- Input for this task -
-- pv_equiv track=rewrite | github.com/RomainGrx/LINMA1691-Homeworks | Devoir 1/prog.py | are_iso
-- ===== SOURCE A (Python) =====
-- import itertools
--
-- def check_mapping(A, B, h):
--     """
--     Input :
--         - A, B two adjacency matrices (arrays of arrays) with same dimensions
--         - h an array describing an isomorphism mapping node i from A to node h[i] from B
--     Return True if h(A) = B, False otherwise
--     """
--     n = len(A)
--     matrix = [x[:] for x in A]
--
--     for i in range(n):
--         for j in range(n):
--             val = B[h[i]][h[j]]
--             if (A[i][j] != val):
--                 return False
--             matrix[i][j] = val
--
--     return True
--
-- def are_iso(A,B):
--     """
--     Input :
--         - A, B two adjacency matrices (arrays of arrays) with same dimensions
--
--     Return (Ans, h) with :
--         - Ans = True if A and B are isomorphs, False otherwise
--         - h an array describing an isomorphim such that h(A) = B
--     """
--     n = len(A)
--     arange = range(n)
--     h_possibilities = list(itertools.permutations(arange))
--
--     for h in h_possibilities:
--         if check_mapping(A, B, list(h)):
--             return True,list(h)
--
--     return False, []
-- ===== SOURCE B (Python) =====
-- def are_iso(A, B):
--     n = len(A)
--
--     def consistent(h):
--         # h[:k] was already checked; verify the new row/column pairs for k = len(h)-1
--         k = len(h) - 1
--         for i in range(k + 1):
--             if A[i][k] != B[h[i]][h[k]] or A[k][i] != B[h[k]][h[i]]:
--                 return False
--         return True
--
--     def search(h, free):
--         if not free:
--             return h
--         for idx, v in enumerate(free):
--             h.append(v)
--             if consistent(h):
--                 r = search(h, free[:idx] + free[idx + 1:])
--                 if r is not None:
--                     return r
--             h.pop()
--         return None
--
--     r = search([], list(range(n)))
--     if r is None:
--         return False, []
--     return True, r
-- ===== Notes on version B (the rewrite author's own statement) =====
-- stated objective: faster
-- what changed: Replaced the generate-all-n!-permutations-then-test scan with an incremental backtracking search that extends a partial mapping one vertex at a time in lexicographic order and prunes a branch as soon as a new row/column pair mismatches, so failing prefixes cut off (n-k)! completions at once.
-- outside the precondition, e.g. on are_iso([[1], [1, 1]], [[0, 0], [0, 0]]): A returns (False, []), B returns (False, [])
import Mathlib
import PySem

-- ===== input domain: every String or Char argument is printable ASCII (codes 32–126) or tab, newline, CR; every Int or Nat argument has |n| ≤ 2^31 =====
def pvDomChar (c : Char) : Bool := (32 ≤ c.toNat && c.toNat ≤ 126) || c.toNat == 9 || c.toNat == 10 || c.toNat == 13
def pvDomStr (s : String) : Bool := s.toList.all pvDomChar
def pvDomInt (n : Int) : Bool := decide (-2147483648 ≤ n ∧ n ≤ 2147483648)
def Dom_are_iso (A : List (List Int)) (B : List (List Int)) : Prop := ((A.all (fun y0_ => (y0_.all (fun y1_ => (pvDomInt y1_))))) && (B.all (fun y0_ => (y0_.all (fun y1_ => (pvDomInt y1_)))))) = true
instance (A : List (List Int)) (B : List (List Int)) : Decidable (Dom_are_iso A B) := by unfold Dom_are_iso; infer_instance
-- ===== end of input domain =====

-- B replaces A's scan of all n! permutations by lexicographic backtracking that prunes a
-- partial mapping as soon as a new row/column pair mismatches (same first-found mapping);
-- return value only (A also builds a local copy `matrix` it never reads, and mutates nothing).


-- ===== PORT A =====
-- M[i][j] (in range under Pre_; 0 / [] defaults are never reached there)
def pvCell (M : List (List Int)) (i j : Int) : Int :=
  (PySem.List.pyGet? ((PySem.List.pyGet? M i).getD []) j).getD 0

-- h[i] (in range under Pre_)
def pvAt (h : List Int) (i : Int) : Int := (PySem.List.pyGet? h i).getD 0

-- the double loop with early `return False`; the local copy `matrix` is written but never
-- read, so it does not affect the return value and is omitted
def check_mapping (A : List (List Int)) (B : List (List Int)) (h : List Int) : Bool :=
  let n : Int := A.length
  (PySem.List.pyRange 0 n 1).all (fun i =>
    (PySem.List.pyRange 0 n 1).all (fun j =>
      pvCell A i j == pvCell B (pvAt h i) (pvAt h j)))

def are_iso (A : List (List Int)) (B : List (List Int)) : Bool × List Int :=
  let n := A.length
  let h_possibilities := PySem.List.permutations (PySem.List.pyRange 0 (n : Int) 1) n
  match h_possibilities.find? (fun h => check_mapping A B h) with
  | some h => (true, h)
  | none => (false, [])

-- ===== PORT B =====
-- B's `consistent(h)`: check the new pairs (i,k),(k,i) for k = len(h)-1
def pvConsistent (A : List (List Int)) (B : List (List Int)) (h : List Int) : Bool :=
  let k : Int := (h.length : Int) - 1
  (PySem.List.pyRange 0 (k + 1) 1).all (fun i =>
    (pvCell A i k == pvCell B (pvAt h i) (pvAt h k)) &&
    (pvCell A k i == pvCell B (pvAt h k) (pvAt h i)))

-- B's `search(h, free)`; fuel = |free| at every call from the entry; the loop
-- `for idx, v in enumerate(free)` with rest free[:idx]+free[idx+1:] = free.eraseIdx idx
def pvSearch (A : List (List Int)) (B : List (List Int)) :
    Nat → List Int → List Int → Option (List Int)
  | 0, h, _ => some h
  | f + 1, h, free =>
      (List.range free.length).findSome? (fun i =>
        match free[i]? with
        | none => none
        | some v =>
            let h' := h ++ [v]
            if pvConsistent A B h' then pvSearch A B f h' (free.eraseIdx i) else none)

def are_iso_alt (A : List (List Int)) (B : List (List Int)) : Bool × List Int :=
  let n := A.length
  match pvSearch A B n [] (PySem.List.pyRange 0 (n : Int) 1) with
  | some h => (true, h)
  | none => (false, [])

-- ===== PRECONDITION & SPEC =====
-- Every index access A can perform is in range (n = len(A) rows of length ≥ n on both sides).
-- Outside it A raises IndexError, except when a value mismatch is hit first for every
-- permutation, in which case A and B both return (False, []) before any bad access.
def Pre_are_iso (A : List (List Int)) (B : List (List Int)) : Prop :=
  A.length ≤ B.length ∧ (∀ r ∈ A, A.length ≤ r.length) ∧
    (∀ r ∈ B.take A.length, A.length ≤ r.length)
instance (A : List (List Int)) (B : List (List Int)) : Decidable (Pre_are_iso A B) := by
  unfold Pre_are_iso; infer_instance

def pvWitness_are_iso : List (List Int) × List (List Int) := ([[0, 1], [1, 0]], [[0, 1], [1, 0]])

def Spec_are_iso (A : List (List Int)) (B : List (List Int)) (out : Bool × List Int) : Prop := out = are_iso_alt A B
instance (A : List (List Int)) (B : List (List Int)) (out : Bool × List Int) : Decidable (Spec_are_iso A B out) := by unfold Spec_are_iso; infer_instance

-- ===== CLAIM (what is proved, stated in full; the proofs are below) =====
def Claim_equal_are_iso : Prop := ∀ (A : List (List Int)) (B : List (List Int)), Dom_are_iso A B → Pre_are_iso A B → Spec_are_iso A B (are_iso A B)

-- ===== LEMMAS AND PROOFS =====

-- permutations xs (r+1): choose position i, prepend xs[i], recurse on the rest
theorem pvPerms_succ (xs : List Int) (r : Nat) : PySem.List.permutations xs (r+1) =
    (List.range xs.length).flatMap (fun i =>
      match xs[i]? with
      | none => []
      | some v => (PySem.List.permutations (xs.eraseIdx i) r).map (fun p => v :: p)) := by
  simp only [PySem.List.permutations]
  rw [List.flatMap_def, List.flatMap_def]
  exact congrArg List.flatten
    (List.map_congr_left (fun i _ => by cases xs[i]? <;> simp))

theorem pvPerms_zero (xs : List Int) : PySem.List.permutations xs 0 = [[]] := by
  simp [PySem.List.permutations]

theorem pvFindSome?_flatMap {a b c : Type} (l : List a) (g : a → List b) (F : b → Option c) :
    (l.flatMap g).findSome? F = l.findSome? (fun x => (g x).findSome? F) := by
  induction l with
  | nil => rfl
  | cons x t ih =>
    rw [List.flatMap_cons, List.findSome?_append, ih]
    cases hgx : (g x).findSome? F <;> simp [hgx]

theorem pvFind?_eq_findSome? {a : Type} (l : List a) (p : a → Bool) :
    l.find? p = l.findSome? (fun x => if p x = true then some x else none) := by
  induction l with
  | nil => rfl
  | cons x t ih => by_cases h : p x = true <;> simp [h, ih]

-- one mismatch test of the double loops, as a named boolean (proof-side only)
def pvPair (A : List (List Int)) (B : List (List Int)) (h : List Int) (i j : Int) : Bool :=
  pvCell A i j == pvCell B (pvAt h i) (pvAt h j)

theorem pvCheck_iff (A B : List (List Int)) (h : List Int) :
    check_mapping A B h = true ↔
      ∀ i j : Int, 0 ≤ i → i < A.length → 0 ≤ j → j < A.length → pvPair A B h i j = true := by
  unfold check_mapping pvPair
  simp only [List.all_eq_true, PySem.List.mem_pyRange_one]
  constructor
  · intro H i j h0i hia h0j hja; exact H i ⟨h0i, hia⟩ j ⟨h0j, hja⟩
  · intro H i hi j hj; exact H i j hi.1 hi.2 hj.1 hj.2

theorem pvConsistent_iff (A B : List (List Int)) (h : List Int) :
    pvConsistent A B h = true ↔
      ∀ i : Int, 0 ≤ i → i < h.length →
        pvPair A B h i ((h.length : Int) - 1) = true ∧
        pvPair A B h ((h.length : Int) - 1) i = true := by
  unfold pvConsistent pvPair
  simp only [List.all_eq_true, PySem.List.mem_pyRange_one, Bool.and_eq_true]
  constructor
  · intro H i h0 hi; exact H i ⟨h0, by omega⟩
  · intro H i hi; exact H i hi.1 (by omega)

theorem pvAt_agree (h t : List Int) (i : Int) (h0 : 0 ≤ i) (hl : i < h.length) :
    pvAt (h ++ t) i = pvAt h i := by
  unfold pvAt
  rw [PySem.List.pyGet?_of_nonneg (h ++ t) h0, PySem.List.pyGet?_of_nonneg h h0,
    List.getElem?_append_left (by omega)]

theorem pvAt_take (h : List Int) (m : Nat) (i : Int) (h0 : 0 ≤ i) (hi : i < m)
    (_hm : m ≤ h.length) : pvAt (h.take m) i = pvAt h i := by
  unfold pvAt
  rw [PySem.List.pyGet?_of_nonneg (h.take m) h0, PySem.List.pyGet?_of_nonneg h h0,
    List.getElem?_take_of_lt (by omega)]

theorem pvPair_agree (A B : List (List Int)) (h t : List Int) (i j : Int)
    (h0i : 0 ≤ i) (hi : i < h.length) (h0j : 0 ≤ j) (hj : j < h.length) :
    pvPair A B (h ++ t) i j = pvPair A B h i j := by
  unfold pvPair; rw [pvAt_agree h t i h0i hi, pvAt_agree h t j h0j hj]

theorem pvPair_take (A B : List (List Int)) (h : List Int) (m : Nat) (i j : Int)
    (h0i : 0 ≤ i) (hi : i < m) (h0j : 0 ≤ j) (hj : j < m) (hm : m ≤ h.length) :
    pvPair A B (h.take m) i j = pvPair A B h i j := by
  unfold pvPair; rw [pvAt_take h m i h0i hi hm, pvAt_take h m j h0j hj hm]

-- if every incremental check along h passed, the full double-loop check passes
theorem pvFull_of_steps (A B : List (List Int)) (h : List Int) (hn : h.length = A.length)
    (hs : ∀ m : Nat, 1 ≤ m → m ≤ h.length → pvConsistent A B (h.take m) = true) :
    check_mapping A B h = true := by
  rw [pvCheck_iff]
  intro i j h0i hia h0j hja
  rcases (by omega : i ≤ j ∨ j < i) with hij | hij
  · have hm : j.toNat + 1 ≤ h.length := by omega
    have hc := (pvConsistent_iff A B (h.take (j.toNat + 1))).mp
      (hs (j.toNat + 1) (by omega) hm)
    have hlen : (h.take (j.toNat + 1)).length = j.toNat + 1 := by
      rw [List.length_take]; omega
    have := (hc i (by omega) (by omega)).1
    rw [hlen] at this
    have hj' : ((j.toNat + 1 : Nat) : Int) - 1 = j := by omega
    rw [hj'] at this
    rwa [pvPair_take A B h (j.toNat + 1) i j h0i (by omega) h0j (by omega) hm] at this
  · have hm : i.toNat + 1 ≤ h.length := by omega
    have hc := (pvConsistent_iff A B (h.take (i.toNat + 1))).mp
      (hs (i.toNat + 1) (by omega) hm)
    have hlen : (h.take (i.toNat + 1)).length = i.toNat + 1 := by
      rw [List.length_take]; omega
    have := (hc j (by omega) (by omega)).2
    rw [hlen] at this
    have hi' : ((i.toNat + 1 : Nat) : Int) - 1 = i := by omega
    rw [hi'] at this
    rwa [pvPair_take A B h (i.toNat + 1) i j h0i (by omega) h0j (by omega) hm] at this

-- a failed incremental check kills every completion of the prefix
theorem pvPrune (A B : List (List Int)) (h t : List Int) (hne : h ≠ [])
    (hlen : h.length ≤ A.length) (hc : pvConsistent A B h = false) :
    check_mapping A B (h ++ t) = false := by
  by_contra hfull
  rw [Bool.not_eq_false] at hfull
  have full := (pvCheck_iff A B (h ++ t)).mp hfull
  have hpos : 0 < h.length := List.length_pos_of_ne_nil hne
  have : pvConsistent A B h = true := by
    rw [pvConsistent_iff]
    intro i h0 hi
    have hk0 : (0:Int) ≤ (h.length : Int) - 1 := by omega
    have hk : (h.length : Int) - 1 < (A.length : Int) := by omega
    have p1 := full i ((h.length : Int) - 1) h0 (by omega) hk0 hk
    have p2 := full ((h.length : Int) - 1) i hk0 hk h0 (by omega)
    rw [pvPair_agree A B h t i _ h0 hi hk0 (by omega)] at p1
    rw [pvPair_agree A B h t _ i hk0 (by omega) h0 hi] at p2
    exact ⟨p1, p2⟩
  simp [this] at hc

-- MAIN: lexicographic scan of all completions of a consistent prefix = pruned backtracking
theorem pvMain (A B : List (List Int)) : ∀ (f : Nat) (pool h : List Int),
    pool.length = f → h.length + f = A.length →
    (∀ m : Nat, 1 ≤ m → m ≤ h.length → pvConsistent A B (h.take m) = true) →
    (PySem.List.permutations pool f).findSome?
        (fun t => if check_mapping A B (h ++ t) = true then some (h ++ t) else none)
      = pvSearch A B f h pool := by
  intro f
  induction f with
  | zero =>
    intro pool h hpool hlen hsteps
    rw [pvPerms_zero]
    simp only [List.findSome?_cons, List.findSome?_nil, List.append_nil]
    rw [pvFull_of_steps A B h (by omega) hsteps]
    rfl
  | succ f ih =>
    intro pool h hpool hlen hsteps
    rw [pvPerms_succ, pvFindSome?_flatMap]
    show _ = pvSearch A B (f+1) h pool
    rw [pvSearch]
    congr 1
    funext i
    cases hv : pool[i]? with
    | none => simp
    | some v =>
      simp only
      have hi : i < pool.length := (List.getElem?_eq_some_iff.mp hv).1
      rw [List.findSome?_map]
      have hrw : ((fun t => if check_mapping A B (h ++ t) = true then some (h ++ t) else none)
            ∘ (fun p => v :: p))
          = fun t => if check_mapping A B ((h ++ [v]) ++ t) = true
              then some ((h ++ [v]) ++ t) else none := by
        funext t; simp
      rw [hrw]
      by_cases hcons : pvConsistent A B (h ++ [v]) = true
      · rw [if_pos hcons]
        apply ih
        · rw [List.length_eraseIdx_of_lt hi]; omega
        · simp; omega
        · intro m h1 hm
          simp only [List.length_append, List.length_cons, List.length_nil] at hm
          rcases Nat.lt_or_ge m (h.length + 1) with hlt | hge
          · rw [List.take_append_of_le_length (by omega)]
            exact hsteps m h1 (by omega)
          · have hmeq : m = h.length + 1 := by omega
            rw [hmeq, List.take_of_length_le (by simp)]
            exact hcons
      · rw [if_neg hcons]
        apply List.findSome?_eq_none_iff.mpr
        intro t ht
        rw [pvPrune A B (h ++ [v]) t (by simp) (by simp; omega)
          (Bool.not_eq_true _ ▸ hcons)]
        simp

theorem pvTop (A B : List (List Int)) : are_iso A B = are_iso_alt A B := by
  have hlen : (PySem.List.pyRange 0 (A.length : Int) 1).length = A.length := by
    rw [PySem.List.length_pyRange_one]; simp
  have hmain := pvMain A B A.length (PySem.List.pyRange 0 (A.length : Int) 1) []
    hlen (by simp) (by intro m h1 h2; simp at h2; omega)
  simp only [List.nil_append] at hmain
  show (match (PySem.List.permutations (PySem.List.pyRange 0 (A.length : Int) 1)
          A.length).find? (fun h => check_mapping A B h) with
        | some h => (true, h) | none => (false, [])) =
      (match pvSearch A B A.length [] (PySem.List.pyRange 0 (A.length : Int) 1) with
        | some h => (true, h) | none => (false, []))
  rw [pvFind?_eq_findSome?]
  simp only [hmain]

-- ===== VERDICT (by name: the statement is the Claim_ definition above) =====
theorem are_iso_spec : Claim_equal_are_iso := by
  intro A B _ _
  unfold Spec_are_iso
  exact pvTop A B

- Task description -
Your answer should be the lines of the listing above between the line holding "unfold pvPair; rw [pvAt_agree" and the line holding "-- if every", inclusive, restated word for word and alone.

- Expected answer -
  unfold pvPair; rw [pvAt_agree h t i h0i hi, pvAt_agree h t j h0j hj]

theorem pvPair_take (A B : List (List Int)) (h : List Int) (m : Nat) (i j : Int)
    (h0i : 0 ≤ i) (hi : i < m) (h0j : 0 ≤ j) (hj : j < m) (hm : m ≤ h.length) :
    pvPair A B (h.take m) i j = pvPair A B h i j := by
  unfold pvPair; rw [pvAt_take h m i h0i hi hm, pvAt_take h m j h0j hj hm]

-- if every incremental check along h passed, the full double-loop check passes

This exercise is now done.